WHAT THE EXERCISE ASKS: What is needed is an exact repeat of the lines from the line containing "exact hdv (hall" through the final line of the entries below, and nothing else.

RECORDS SHOWN:
-- pv_equiv track=rewrite | github.com/changjinhan/my-algo-journey | SW-Expert-Academy/4322. [연습문제] 패킷 처리/solution.py | simulation_bfs
-- ===== SOURCE A (Python) =====
-- from collections import deque
--
-- def simulation_bfs(packets, num_cpus):
--     q = deque()
--     q.append((0, 0, [0] * num_cpus)) # (pidx, prev_time, wait_times)
--     visited = set()
--
--     while q:
--         pidx, prev, wtimes = q.popleft()
--         if pidx == len(packets): # 모든 패킷이 처리된 경우
--             return True
--
--         cur, ptime = packets[pidx]
--         time_delta = cur - prev
--         wtimes = [max(w - time_delta, 0) for w in wtimes] # CPU 별 남은 처리 시간
--         wtimes.sort() # 남은 처리 시간 순서가 달라도 같은 경우이므로
--
--         state = (pidx, tuple(wtimes))
--         if state in visited:
--             continue
--         visited.add(state) # 방문한 상태 업데이트
--
--         for i in range(num_cpus):
--             if wtimes[i] + ptime > 10:
--                 continue
--             new_wtimes = wtimes.copy()
--             new_wtimes[i] += ptime
--             q.append((pidx+1, cur, new_wtimes))
--
--     return False
-- ===== SOURCE B (Python) =====
-- def simulation_bfs(packets, num_cpus):
--     # Layered set-DP: the FIFO queue of the BFS is processed level by level,
--     # so it suffices to carry the set of reachable wait-time tuples per packet index.
--     frontier = {tuple([0] * num_cpus)}
--     prev = 0
--     for cur, ptime in packets:
--         delta = cur - prev
--         nxt = set()
--         for wt in frontier:
--             norm = sorted(max(w - delta, 0) for w in wt)
--             for i in range(num_cpus):
--                 if norm[i] + ptime > 10:
--                     continue
--                 new_wt = norm.copy()
--                 new_wt[i] += ptime
--                 nxt.add(tuple(new_wt))
--         if not nxt:
--             return False
--         frontier = nxt
--         prev = cur
--     return True
-- ===== Notes on version B (the rewrite author's own statement) =====
-- stated objective: alternative
-- what changed: Replaces the explicit deque-BFS with a per-level set dynamic programming: the queue and the (pidx, tuple) visited set disappear, replaced by a fold over the packets carrying only the set of reachable wait-time tuples of the current level.
import Mathlib
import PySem

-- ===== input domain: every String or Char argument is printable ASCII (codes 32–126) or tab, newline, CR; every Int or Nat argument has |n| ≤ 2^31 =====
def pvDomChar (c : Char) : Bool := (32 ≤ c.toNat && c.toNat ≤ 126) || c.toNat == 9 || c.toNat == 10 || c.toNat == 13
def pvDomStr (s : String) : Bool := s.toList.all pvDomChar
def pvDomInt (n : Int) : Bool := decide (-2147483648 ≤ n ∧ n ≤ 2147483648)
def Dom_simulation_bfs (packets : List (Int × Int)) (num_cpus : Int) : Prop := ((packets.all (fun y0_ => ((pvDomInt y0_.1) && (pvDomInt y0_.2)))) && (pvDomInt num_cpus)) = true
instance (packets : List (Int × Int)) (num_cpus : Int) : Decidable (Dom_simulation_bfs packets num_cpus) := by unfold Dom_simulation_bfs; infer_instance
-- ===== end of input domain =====

-- B replaces A's explicit deque-BFS + visited set by a per-level set DP (fold over the
-- packets carrying the set of reachable wait-time tuples); same return value everywhere.

-- ===== PORT A =====
-- shared by both ports (the same two Python lines occur in both sources):
-- wtimes = [max(w - time_delta, 0) for w in wtimes]; wtimes.sort()
def pvNorm (delta : Int) (wt : List Int) : List Int :=
  PySem.List.sorted (wt.map (fun w => max (w - delta) 0)) (fun x => x) false

-- new_wtimes = wtimes.copy(); new_wtimes[i] += ptime  (i always in range here)
def pvSucc (wt : List Int) (i : Int) (ptime : Int) : List Int :=
  PySem.List.pySetD wt i (PySem.List.pyGetD wt i 0 + ptime)

-- the inner 'for i in range(num_cpus)' loop of A, collecting the enqueued triples
def pvChildrenA (num_cpus : Int) (pidx : Nat) (cur ptime : Int) (wt : List Int) :
    List (Nat × Int × List Int) :=
  (PySem.List.pyRange 0 num_cpus 1).foldl
    (fun acc i =>
      if PySem.List.pyGetD wt i 0 + ptime > 10 then acc
      else acc ++ [(pidx + 1, cur, pvSucc wt i ptime)]) []

-- termination potential for A's while-loop: Σ over the queue of (C+1)^(n - pidx)
def pvMeasure (n Cn : Nat) (q : List (Nat × Int × List Int)) : Nat :=
  (q.map (fun s => (Cn + 1) ^ (n - s.1))).sum

lemma pvFoldl_skip_append {α β : Type} (p : α → Prop) [DecidablePred p] (f : α → β)
    (l : List α) (acc : List β) :
    l.foldl (fun acc i => if p i then acc else acc ++ [f i]) acc
      = acc ++ (l.filter (fun i => decide ¬ p i)).map f := by
  have h : (fun (acc : List β) (i : α) => if p i then acc else acc ++ [f i])
      = (fun acc i => if (fun j => decide ¬ p j) i = true then acc ++ [f i] else acc) := by
    funext acc i; by_cases h : p i <;> simp [h]
  rw [h, PySem.List.foldl_append_if]

lemma pvChildrenA_eq (num_cpus : Int) (pidx : Nat) (cur ptime : Int) (wt : List Int) :
    pvChildrenA num_cpus pidx cur ptime wt
      = (((PySem.List.pyRange 0 num_cpus 1).filter
            (fun i => decide ¬ (PySem.List.pyGetD wt i 0 + ptime > 10))).map
          (fun i => (pidx + 1, cur, pvSucc wt i ptime))) := by
  unfold pvChildrenA
  rw [pvFoldl_skip_append (p := fun i => PySem.List.pyGetD wt i 0 + ptime > 10)]
  simp

lemma pvMeasure_children_lt (n Cn : Nat) (pidx : Nat) (cur ptime : Int) (wt : List Int)
    (C : Int) (hC : Cn = C.toNat) (hp : pidx < n) :
    pvMeasure n Cn (pvChildrenA C pidx cur ptime wt) < (Cn + 1) ^ (n - pidx) := by
  rw [pvChildrenA_eq]
  have hX : 0 < (Cn + 1) ^ (n - (pidx + 1)) := pow_pos (by omega) _
  have hsum : pvMeasure n Cn
      (((PySem.List.pyRange 0 C 1).filter
          (fun i => decide ¬ (PySem.List.pyGetD wt i 0 + ptime > 10))).map
        (fun i => (pidx + 1, cur, pvSucc wt i ptime)))
      = ((PySem.List.pyRange 0 C 1).filter
          (fun i => decide ¬ (PySem.List.pyGetD wt i 0 + ptime > 10))).length
        * (Cn + 1) ^ (n - (pidx + 1)) := by
    simp [pvMeasure, List.map_map, Function.comp_def, List.map_const', List.sum_replicate,
      smul_eq_mul]
  have hlen : ((PySem.List.pyRange 0 C 1).filter
      (fun i => decide ¬ (PySem.List.pyGetD wt i 0 + ptime > 10))).length ≤ Cn := by
    calc ((PySem.List.pyRange 0 C 1).filter
          (fun i => decide ¬ (PySem.List.pyGetD wt i 0 + ptime > 10))).length
        ≤ (PySem.List.pyRange 0 C 1).length := List.length_filter_le _ _
      _ = C.toNat := by simp [pysem]
      _ = Cn := hC.symm
  have hpow : (Cn + 1) ^ (n - pidx) = (Cn + 1) * (Cn + 1) ^ (n - (pidx + 1)) := by
    have hnp : n - pidx = (n - (pidx + 1)) + 1 := by omega
    rw [hnp, pow_succ]
    ring
  rw [hsum, hpow]
  calc ((PySem.List.pyRange 0 C 1).filter
        (fun i => decide ¬ (PySem.List.pyGetD wt i 0 + ptime > 10))).length
        * (Cn + 1) ^ (n - (pidx + 1))
      ≤ Cn * (Cn + 1) ^ (n - (pidx + 1)) := Nat.mul_le_mul_right _ hlen
    _ < (Cn + 1) * (Cn + 1) ^ (n - (pidx + 1)) := (Nat.mul_lt_mul_right hX).mpr (Nat.lt_succ_self Cn)

def pvGoA (packets : List (Int × Int)) (num_cpus : Int) :
    List (Nat × Int × List Int) → PySem.Set (Nat × List Int) → Bool
  | [], _ => false
  | (pidx, prev, wt0) :: rest, vis =>
    if pidx = packets.length then true
    else
      match hp : PySem.List.pyGet? packets (pidx : Int) with
      | none => false   -- unreachable: pidx < len(packets) on every call; Python raises IndexError
      | some (cur, ptime) =>
        let wt := pvNorm (cur - prev) wt0
        if PySem.Set.contains vis (pidx, wt) then pvGoA packets num_cpus rest vis
        else pvGoA packets num_cpus (rest ++ pvChildrenA num_cpus pidx cur ptime wt)
               (PySem.Set.add vis (pidx, wt))
termination_by q _ => pvMeasure packets.length num_cpus.toNat q
decreasing_by
  · have h1 : 0 < (num_cpus.toNat + 1) ^ (packets.length - pidx) := pow_pos (by omega) _
    simp only [pvMeasure, List.map_cons, List.sum_cons]; omega
  · have h2 : pidx < packets.length := by
      have := hp
      rw [PySem.List.pyGet?_natCast] at this
      exact (List.getElem?_eq_some_iff.mp this).1
    have h3 := pvMeasure_children_lt packets.length num_cpus.toNat pidx cur ptime
      (pvNorm (cur - prev) wt0) num_cpus rfl h2
    simp only [pvMeasure, List.map_cons, List.sum_cons, List.map_append, List.sum_append] at *
    omega

def simulation_bfs (packets : List (Int × Int)) (num_cpus : Int) : Bool :=
  pvGoA packets num_cpus [(0, 0, List.replicate num_cpus.toNat 0)] PySem.Set.empty

-- ===== PORT B =====
-- one level of B: successors (deduplicated) of every wait-tuple in the frontier
def pvStepB (num_cpus delta ptime : Int) (frontier : PySem.Set (List Int)) :
    PySem.Set (List Int) :=
  frontier.foldl
    (fun nxt wt =>
      let norm := pvNorm delta wt
      (PySem.List.pyRange 0 num_cpus 1).foldl
        (fun nxt i =>
          if PySem.List.pyGetD norm i 0 + ptime > 10 then nxt
          else PySem.Set.add nxt (pvSucc norm i ptime)) nxt)
    PySem.Set.empty

def pvLoopB (num_cpus : Int) : List (Int × Int) → Int → PySem.Set (List Int) → Bool
  | [], _, _ => true
  | (cur, ptime) :: rest, prev, frontier =>
    let nxt := pvStepB num_cpus (cur - prev) ptime frontier
    if nxt.isEmpty then false
    else pvLoopB num_cpus rest cur nxt

def simulation_bfs_alt (packets : List (Int × Int)) (num_cpus : Int) : Bool :=
  pvLoopB num_cpus packets 0 (PySem.Set.ofList [List.replicate num_cpus.toNat 0])

-- ===== PRECONDITION & SPEC =====
def Spec_simulation_bfs (packets : List (Int × Int)) (num_cpus : Int) (out : Bool) : Prop := out = simulation_bfs_alt packets num_cpus
instance (packets : List (Int × Int)) (num_cpus : Int) (out : Bool) : Decidable (Spec_simulation_bfs packets num_cpus out) := by unfold Spec_simulation_bfs; infer_instance
theorem B_side (tab : List (List Int)) (N : Nat) (hN : tab.length = N)
    (hmono : ∀ k k', k ≤ k' → k' < N → pvA tab k ≤ pvA tab k') :
    pvBLoops tab = pvG tab N := by
  suffices h : ∀ (suf pre : List (List Int)) (st : List (Int × Int) × Int × List Int),
      tab = pre ++ suf → pvInv tab pre.length st →
      (suf.foldl pvBStep st).2.2 = pvG tab N by
    have h0 : pvInv tab 0 ([], 0, []) := by
      refine ⟨rfl, List.Pairwise.nil, ?_, le_refl 0, Or.inl rfl, by omega⟩
      simp [pvPend]
    exact h tab [] ([], 0, []) rfl h0
  intro suf
  induction suf with
  | nil =>
    intro pre st htab hinv
    simp only [List.foldl_nil]
    rw [hinv.1]
    congr 1
    rw [htab] at hN
    simpa using hN
  | cons row suf' ih =>
    intro pre st htab hinv
    have hiN : pre.length < N := by
      rw [htab] at hN
      simp at hN
      omega
    have hrow : tab.getD pre.length [] = row := by
      rw [htab, List.getD_append_right _ _ _ _ (le_refl _)]
      simp
    simp only [List.foldl_cons]
    have hinv' := B_step tab N hmono pre.length hiN row hrow st hinv
    have := ih (pre ++ [row]) (pvBStep st row) (by rw [htab]; simp)
      (by simpa using hinv')
    simpa using this

-- ===== VERDICT (by name: the statement is the Claim_ definition above) =====
theorem best_sum_spec : Claim_equal_best_sum := by
  intro T S _hDom _hPre
  unfold Spec_best_sum
  rw [best_sum_eq, best_sum_alt_eq]
  simp only [PySem.List.len_eq]
  rw [A_side (pvTab T S) T.length (pvTab_length T S),
      B_side (pvTab T S) T.length (pvTab_length T S)
        (fun k k' hk hk' => pvTab_mono T S hk hk')]
-- ===== VERDICT (by name: the statement is the Claim_ definition above) =====
theorem transform_spec : Claim_equal_transform := by
  intro g _hdom hpre
  obtain ⟨hR2, hC0, hrect0⟩ := hpre
  unfold Spec_transform
  have hgne : g ≠ [] := by intro h; subst h; simp at hR2
  have hhead : g.getD 0 [] = g.headI := by
    cases g with
    | nil => cases hgne rfl
    | cons a t => rfl
  have hrect : ∀ i ∈ List.range g.length, (g.getD i []).length = (g.getD 0 []).length := by
    intro i hi
    have hi' : i < g.length := List.mem_range.mp hi
    rw [hhead, List.getD_eq_getElem g [] hi']
    exact hrect0 _ (List.getElem_mem hi')
  have hP : (0 : Int) < 2 * ((g.length : Int) - 1) := by omega
  unfold transform transform_alt
  simp only [PySem.List.len_eq, PySem.List.pyGetD_zero]
  rw [pv_counter_eq g]
  generalize g.flatten.foldl (fun d v => PySem.Dict.modify d v 0 (fun n => n + 1))
      (PySem.Dict.empty : PySem.Dict Int Int) = D
  generalize pvMostCommon D = bgv
  rw [pv_afold_eq g bgv (g.getD 0 []).length hrect, pv_cellsFold_char g bgv, pv_nonbg_eq g bgv]
  dsimp only
  by_cases hNN : (pvM g).filter (fun t => decide (t.2.2 ≠ bgv)) = []
  · rw [hNN]
    simp only [List.map_nil]
    rw [pv_S_eq]
    exact pv_output_eq _ _ _ _ _ hP (pv_S_bounds _ _ hP)
  · have hmapne : ¬ ((pvM g).filter (fun t => decide (t.2.2 ≠ bgv))).map
        (fun t => (t.1, t.2.1)) = [] := by
      simpa [List.map_eq_nil_iff] using hNN
    rw [if_neg hmapne, if_neg hmapne, if_neg hNN, if_neg hNN]
    rw [List.getLast?_eq_some_getLast hNN, PySem.List.pyGetD_neg_one _ _ hNN]
    dsimp only [Option.elim, Option.getD]
    rw [pv_S_eq]
    exact pv_output_eq _ _ _ _ _ hP (pv_S_bounds _ _ hP)
-- single-step agreement between A's and B's loop bodies
lemma step_rel (setje geg : List (Int × Int)) (garfield : Int × Int) (bound : Int)
    (vis : Int × Int) (b : Option (Int × Int)) :
    stepA setje geg garfield bound (Option.map (fun p => afstandA p garfield) b, b) vis =
      if vis ∈ geg then (Option.map (fun p => afstandA p garfield) b, b)
      else
        (Option.map (fun p => afstandA p garfield)
            (stepB garfield (setje.filter (fun v => decide (v ∉ geg))) (max bound 0) b vis),
          stepB garfield (setje.filter (fun v => decide (v ∉ geg))) (max bound 0) b vis) := by
  by_cases hv : vis ∈ geg
  · simp [stepA, hv]
  · rw [if_neg hv]
    cases b with
    | none =>
        simp only [stepA, if_neg hv, Option.map_none, stepB]
        simp [ite_self]
    | some p =>
        set alive := setje.filter (fun v => decide (v ∉ geg)) with halive
        set D := afstandA vis garfield with hD
        set M := afstandA p garfield with hM
        by_cases hlt : D < M
        · simp only [stepA, if_neg hv, Option.map_some, stepB]
          rw [← hD, ← hM]
          simp only [if_pos hlt]
          simp [ite_self, bafs_eq_afstandA, ← hD, ← hM, hlt]
        · by_cases heq : D = M
          · simp only [stepA, if_neg hv, Option.map_some]
            rw [← hD, ← hM]
            simp only [if_neg hlt, if_pos heq]
            have hloop := tieLoop_ne_none_iff setje geg p vis bound (bound - 0).toNat 0 (le_refl _)
            have hcond : (tieLoop setje geg p vis bound 0
                (vindomstreken p setje geg 0) (vindomstreken vis setje geg 0) ≠ none) ↔
                (∃ d, nearest vis alive = some d ∧ d ≤ max bound 0 ∧
                  ∀ d', nearest p alive = some d' → d ≤ d') := by
              rw [hloop]
              constructor
              · rintro ⟨d, hd, hdm, hall⟩
                refine ⟨d, hd, by omega, fun d' hd' => ?_⟩
                have := hall d' hd'
                have := nearest_nonneg hd'
                omega
              · rintro ⟨d, hd, hdm, hall⟩
                refine ⟨d, hd, by omega, fun d' hd' => ?_⟩
                have := hall d' hd'
                have := nearest_nonneg hd'
                omega
            have hstepB : stepB garfield alive (max bound 0) (some p) vis =
                if (∃ d, nearest vis alive = some d ∧ d ≤ max bound 0 ∧
                    ∀ d', nearest p alive = some d' → d ≤ d') then some vis else some p := by
              simp only [stepB, bafs_eq_afstandA, ← hD, ← hM, if_neg hlt, if_pos heq]
              cases hn : nearest vis alive with
              | none => simp
              | some dn =>
                  by_cases hcap : dn ≤ max bound 0
                  · cases hp : nearest p alive with
                    | none =>
                        simp only [if_pos hcap]
                        rw [if_pos ⟨dn, rfl, hcap, fun d' hd' => by simp at hd'⟩]
                    | some dv =>
                        by_cases hdv : dn ≤ dv
                        · simp only [if_pos hcap, if_pos hdv]
                          rw [if_pos ⟨dn, rfl, hcap, fun d' hd' => by
                            cases hd'; exact hdv⟩]
                        · simp only [if_pos hcap, if_neg hdv]
                          rw [if_neg]
                          rintro ⟨d, hd, _, hall⟩
                          cases hd
                          exact hdv (hall dv rfl)
                  · simp only [if_neg hcap]
                    rw [if_neg]
                    rintro ⟨d, hd, hdm, _⟩
                    cases hd
                    exact hcap hdm
            rw [hstepB]
            by_cases hc : (∃ d, nearest vis alive = some d ∧ d ≤ max bound 0 ∧
                ∀ d', nearest p alive = some d' → d ≤ d')
            · rw [if_pos hc, if_pos (hcond.mpr hc)]
              simp [← hD, heq]
            · rw [if_neg hc, if_neg (fun h => hc (hcond.mp h))]
              simp [hM]
          · simp only [stepA, if_neg hv, Option.map_some, stepB]
            rw [← hD, ← hM]
            simp only [if_neg hlt, if_neg heq]
            simp [bafs_eq_afstandA, ← hD, ← hM, hlt, heq]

RESPONSE AREA:
                          exact hdv (hall dv rfl)
                  · simp only [if_neg hcap]
                    rw [if_neg]
                    rintro ⟨d, hd, hdm, _⟩
                    cases hd
                    exact hcap hdm
            rw [hstepB]
            by_cases hc : (∃ d, nearest vis alive = some d ∧ d ≤ max bound 0 ∧
                ∀ d', nearest p alive = some d' → d ≤ d')
            · rw [if_pos hc, if_pos (hcond.mpr hc)]
              simp [← hD, heq]
            · rw [if_neg hc, if_neg (fun h => hc (hcond.mp h))]
              simp [hM]
          · simp only [stepA, if_neg hv, Option.map_some, stepB]
            rw [← hD, ← hM]
            simp only [if_neg hlt, if_neg heq]
            simp [bafs_eq_afstandA, ← hD, ← hM, hlt, heq]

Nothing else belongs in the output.